Only expert histopathologists or reproductive endocrinologists with special training should evaluate samples.

In a series of excellent experiments, Wuttke and colleagues¹⁵ studied corpus luteum function by measuring serial LH, progesterone, and estradiol levels. They suggested that, if the underlying cause of LPD can be determined, therapy can be appropriately directed, depending on whether the deficiency is hypothalamic LPD or a defect of small luteal cells or large luteal cells.
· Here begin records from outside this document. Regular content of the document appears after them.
-- pv_equiv track=rewrite | github.com/Nemo-sop/pathfinder | agents.py | obtener_coordenadas_en_radio
-- ===== SOURCE A (Python) =====
-- def obtener_coordenadas_en_radio(punto_central, radio=8):
--     puntos_en_radio = []
--     x_central, y_central = punto_central
--
--     for x in range(x_central - radio, x_central + radio + 1):
--         for y in range(y_central - radio, y_central + radio + 1):
--             distancia = abs(x - x_central) + abs(y - y_central)
--             if distancia <= radio:
--                 puntos_en_radio.append((x, y))
--
--     return puntos_en_radio
-- ===== SOURCE B (Python) =====
-- def obtener_coordenadas_en_radio(punto_central, radio=8):
--     x_central, y_central = punto_central
--     return [(x_central + dx, y_central + dy)
--             for dx in range(-radio, radio + 1)
--             for dy in range(abs(dx) - radio, radio - abs(dx) + 1)]
-- ===== Notes on version B (the rewrite author's own statement) =====
-- stated objective: simpler
-- what changed: B is a single flat comprehension over centered offsets (dx, dy) with the inner bound derived from the remaining Manhattan budget, replacing A's nested accumulator loops with their per-point distance test and filter branch.
import Mathlib
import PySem

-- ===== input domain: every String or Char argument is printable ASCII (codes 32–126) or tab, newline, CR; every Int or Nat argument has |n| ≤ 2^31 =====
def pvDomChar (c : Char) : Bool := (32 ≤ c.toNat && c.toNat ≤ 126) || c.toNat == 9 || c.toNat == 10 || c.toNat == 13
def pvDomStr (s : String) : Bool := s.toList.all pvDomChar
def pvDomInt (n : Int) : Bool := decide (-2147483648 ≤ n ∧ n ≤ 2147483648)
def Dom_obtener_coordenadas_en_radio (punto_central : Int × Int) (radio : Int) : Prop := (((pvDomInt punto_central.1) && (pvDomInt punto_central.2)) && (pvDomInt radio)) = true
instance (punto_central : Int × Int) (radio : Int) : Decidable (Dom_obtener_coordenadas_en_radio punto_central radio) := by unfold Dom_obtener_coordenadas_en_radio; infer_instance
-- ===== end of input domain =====

-- B is simpler: one flat comprehension over centered offsets (dx, dy) whose inner bound
-- is the remaining Manhattan budget, so A's nested accumulator loops and distance test disappear.

-- ===== PORT A =====
def obtener_coordenadas_en_radio (punto_central : Int × Int) (radio : Int) : List (Int × Int) :=
  let x_central := punto_central.1
  let y_central := punto_central.2
  (PySem.List.pyRange (x_central - radio) (x_central + radio + 1) 1).foldl
    (fun puntos x =>
      (PySem.List.pyRange (y_central - radio) (y_central + radio + 1) 1).foldl
        (fun puntos y =>
          let distancia := |x - x_central| + |y - y_central|
          if distancia ≤ radio then puntos ++ [(x, y)] else puntos)
        puntos)
    []

-- ===== PORT B =====
def obtener_coordenadas_en_radio_alt (punto_central : Int × Int) (radio : Int) : List (Int × Int) :=
  (PySem.List.pyRange (-radio) (radio + 1) 1).flatMap (fun dx =>
    (PySem.List.pyRange (|dx| - radio) (radio - |dx| + 1) 1).map
      (fun dy => (punto_central.1 + dx, punto_central.2 + dy)))

-- ===== PRECONDITION & SPEC =====
def Spec_obtener_coordenadas_en_radio (punto_central : Int × Int) (radio : Int) (out : List (Int × Int)) : Prop := out = obtener_coordenadas_en_radio_alt punto_central radio
instance (punto_central : Int × Int) (radio : Int) (out : List (Int × Int)) : Decidable (Spec_obtener_coordenadas_en_radio punto_central radio out) := by unfold Spec_obtener_coordenadas_en_radio; infer_instance

-- ===== CLAIM (what is proved, stated in full; the proofs are below) =====
def Claim_equal_obtener_coordenadas_en_radio : Prop := ∀ (punto_central : Int × Int) (radio : Int), Dom_obtener_coordenadas_en_radio punto_central radio → Spec_obtener_coordenadas_en_radio punto_central radio (obtener_coordenadas_en_radio punto_central radio)

-- ===== LEMMAS AND PROOFS =====

-- 'if p(x): out.append(f(x))' over a loop is append of map-of-filter (Prop-test version)
theorem pv_foldl_append_ite {α β : Type} (p : α → Prop) [DecidablePred p] (f : α → β)
    (l : List α) (acc : List β) :
    l.foldl (fun acc x => if p x then acc ++ [f x] else acc) acc
      = acc ++ (l.filter (fun x => decide (p x))).map f := by
  induction l generalizing acc with
  | nil => simp
  | cons a t ih =>
    by_cases h : p a <;> simp [List.foldl_cons, ih, h]

-- filtering the full y-range by the Manhattan test equals the narrowed range
theorem pv_filter_range (x_central y_central radio x : Int)
    (hx1 : x_central - radio ≤ x) (hx2 : x < x_central + radio + 1) :
    (PySem.List.pyRange (y_central - radio) (y_central + radio + 1) 1).filter
        (fun y => decide (|x - x_central| + |y - y_central| ≤ radio))
      = PySem.List.pyRange (y_central - (radio - |x - x_central|))
          (y_central + (radio - |x - x_central|) + 1) 1 := by
  set m := |x - x_central| with hm
  have hm0 : 0 ≤ m := abs_nonneg _
  have hmr : m ≤ radio := by
    rcases abs_cases (x - x_central) with ⟨h, _⟩ | ⟨h, _⟩ <;> omega
  rw [PySem.List.pyRange_one_append (y_central - radio) (y_central - (radio - m))
        (y_central + radio + 1) (by omega) (by omega),
      PySem.List.pyRange_one_append (y_central - (radio - m)) (y_central + (radio - m) + 1)
        (y_central + radio + 1) (by omega) (by omega)]
  rw [List.filter_append, List.filter_append]
  have hleft : (PySem.List.pyRange (y_central - radio) (y_central - (radio - m)) 1).filter
      (fun y => decide (|x - x_central| + |y - y_central| ≤ radio)) = [] := by
    rw [List.filter_eq_nil_iff]
    intro y hy
    rw [PySem.List.mem_pyRange_one] at hy
    simp only [← hm, decide_eq_true_eq, not_le]
    rcases abs_cases (y - y_central) with ⟨h, _⟩ | ⟨h, _⟩ <;> omega
  have hmid : (PySem.List.pyRange (y_central - (radio - m)) (y_central + (radio - m) + 1) 1).filter
      (fun y => decide (|x - x_central| + |y - y_central| ≤ radio))
      = PySem.List.pyRange (y_central - (radio - m)) (y_central + (radio - m) + 1) 1 := by
    rw [List.filter_eq_self]
    intro y hy
    rw [PySem.List.mem_pyRange_one] at hy
    simp only [← hm, decide_eq_true_eq]
    rcases abs_cases (y - y_central) with ⟨h, _⟩ | ⟨h, _⟩ <;> omega
  have hright : (PySem.List.pyRange (y_central + (radio - m) + 1) (y_central + radio + 1) 1).filter
      (fun y => decide (|x - x_central| + |y - y_central| ≤ radio)) = [] := by
    rw [List.filter_eq_nil_iff]
    intro y hy
    rw [PySem.List.mem_pyRange_one] at hy
    simp only [← hm, decide_eq_true_eq, not_le]
    rcases abs_cases (y - y_central) with ⟨h, _⟩ | ⟨h, _⟩ <;> omega
  rw [hleft, hmid, hright]
  simp

-- shifting a unit range: pyRange (c+a) (c+b) is pyRange a b translated by c
theorem pv_pyRange_shift (c a b : Int) :
    PySem.List.pyRange (c + a) (c + b) 1 = (PySem.List.pyRange a b 1).map (fun k => c + k) := by
  rw [PySem.List.pyRange_one, PySem.List.pyRange_one]
  have : c + b - (c + a) = b - a := by ring
  rw [this, List.map_map]
  exact List.map_congr_left (fun k _ => by simp [Function.comp]; ring)

-- ===== VERDICT (by name: the statement is the Claim_ definition above) =====
theorem obtener_coordenadas_en_radio_spec : Claim_equal_obtener_coordenadas_en_radio := by
  intro punto_central radio _
  unfold Spec_obtener_coordenadas_en_radio obtener_coordenadas_en_radio obtener_coordenadas_en_radio_alt
  obtain ⟨x_central, y_central⟩ := punto_central
  simp only
  -- step 1: rewrite A's inner loop into 'append the narrowed row'
  have hA : ∀ (l : List Int) (acc : List (Int × Int)),
      (∀ x ∈ l, x_central - radio ≤ x ∧ x < x_central + radio + 1) →
      l.foldl (fun puntos x =>
        (PySem.List.pyRange (y_central - radio) (y_central + radio + 1) 1).foldl
          (fun puntos y =>
            if |x - x_central| + |y - y_central| ≤ radio then puntos ++ [(x, y)] else puntos)
          puntos) acc
      = l.foldl (fun puntos x =>
          puntos ++ (PySem.List.pyRange (y_central - (radio - |x - x_central|))
            (y_central + (radio - |x - x_central|) + 1) 1).map (fun y => (x, y))) acc := by
    intro l
    induction l with
    | nil => intro acc _; rfl
    | cons a t ih =>
      intro acc hmem
      simp only [List.foldl_cons]
      rw [pv_foldl_append_ite (fun y => |a - x_central| + |y - y_central| ≤ radio) (fun y => (a, y)),
          pv_filter_range x_central y_central radio a (hmem a (List.mem_cons_self ..)).1
            (hmem a (List.mem_cons_self ..)).2,
          ih _ (fun x hx => hmem x (List.mem_cons_of_mem _ hx))]
  rw [hA _ [] (fun x hx => by rw [PySem.List.mem_pyRange_one] at hx; exact hx)]
  -- step 2: foldl-append is flatMap
  rw [PySem.List.foldl_append_eq_flatMap]
  simp only [List.nil_append]
  -- step 3: shift the x-range to offsets dx, then each y-range to offsets dy
  have hx : PySem.List.pyRange (x_central - radio) (x_central + radio + 1) 1
      = (PySem.List.pyRange (-radio) (radio + 1) 1).map (fun dx => x_central + dx) := by
    have h1 : x_central - radio = x_central + (-radio) := by ring
    have h2 : x_central + radio + 1 = x_central + (radio + 1) := by ring
    rw [h1, h2, pv_pyRange_shift]
  rw [hx, List.flatMap_map]
  refine List.flatMap_congr ?_
  intro dx _
  have habs : |x_central + dx - x_central| = |dx| := by
    have : x_central + dx - x_central = dx := by ring
    rw [this]
  rw [habs]
  have h1 : y_central - (radio - |dx|) = y_central + (|dx| - radio) := by ring
  have h2 : y_central + (radio - |dx|) + 1 = y_central + (radio - |dx| + 1) := by ring
  rw [h1, h2, pv_pyRange_shift, List.map_map]
  rfl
In hypothalamic LPD, LH pulses are absent and the hypothalamic gonadotropin-releasing hormone pulse generator appears to be oversuppressed, even though serum progesterone levels are lower than normal. However, during the follicular phase, the pulse generator functions normally.¹⁵

When there is a defect of small luteal cells, the corpus luteum responds poorly to normal LH pulses during the luteal phase, resulting in subnormal basal progesterone. Wuttke et al postulated that a defect of small luteal cells occurs because the cells do not differentiate well or fail to acquire LH receptivity.¹⁵

A defect of large luteal cells—which ensure the release of basal LH and unstimulated progesterone—occurred in 21% of cases studied. In these cases there was normal corpus luteum response to normal LH pulses, but progesterone secretion decreased to very low levels between LH pulses.¹⁵ The follicular-phase LH pulsatility, follicular development, and serum estradiol were all normal.¹⁵

Theoretically, stimulation of luteal progesterone secretion by hCG administration should be an effective therapy for hypothalamic LPD as well as a defect of large luteal cells. If the defect involves the small luteal cells, however, hCG therapy will be ineffective, since the corpus luteum is unresponsive to gonadotropins.¹⁵ In such patients, progesterone may be the treatment of choice. This may explain, at least in part, the differences in outcomes in the literature, since the underlying causative category has not been identified.

A well-designed, multicenter trial is essential to address remaining questions about LPD, not to mention a clear and uniform definition.

Clinical management

For those who believe, as we do, that LPD is a real and potential cause of reproductive disorders, we recommend that:

its diagnosis be standardized,
only expert histopathologists or reproductive endocrinologists with special training and skills in endometrial dating evaluate histologic samples, and
once a “proper” diagnosis is made, treatment be multifold and as minimally invasive as possible.

Our practice generally is to give patients gonadotropins or clomiphene to improve folliculogenesis and corpus luteum function, and to induce multiple ovulations, which increase serum progesterone levels as well as the chance of pregnancy.

In patients at high risk for multiple gestation, progesterone supplementation as oral tablets or vaginal cream is relatively safe, inexpensive, and well tolerated. There is no need to monitor effects of progesterone treatment, since this natural substance has no known side effects or teratogenicity.

Dr. Engman reports no financial relationship with any companies whose products are mentioned in this article. Dr. Luciano reports that he serves on the speakers bureau and as a consultant for Eli Lilly, and receives research grants from Chitogenics, ML Laboratories, Proctor & Gamble, and Tap Pharmaceuticals.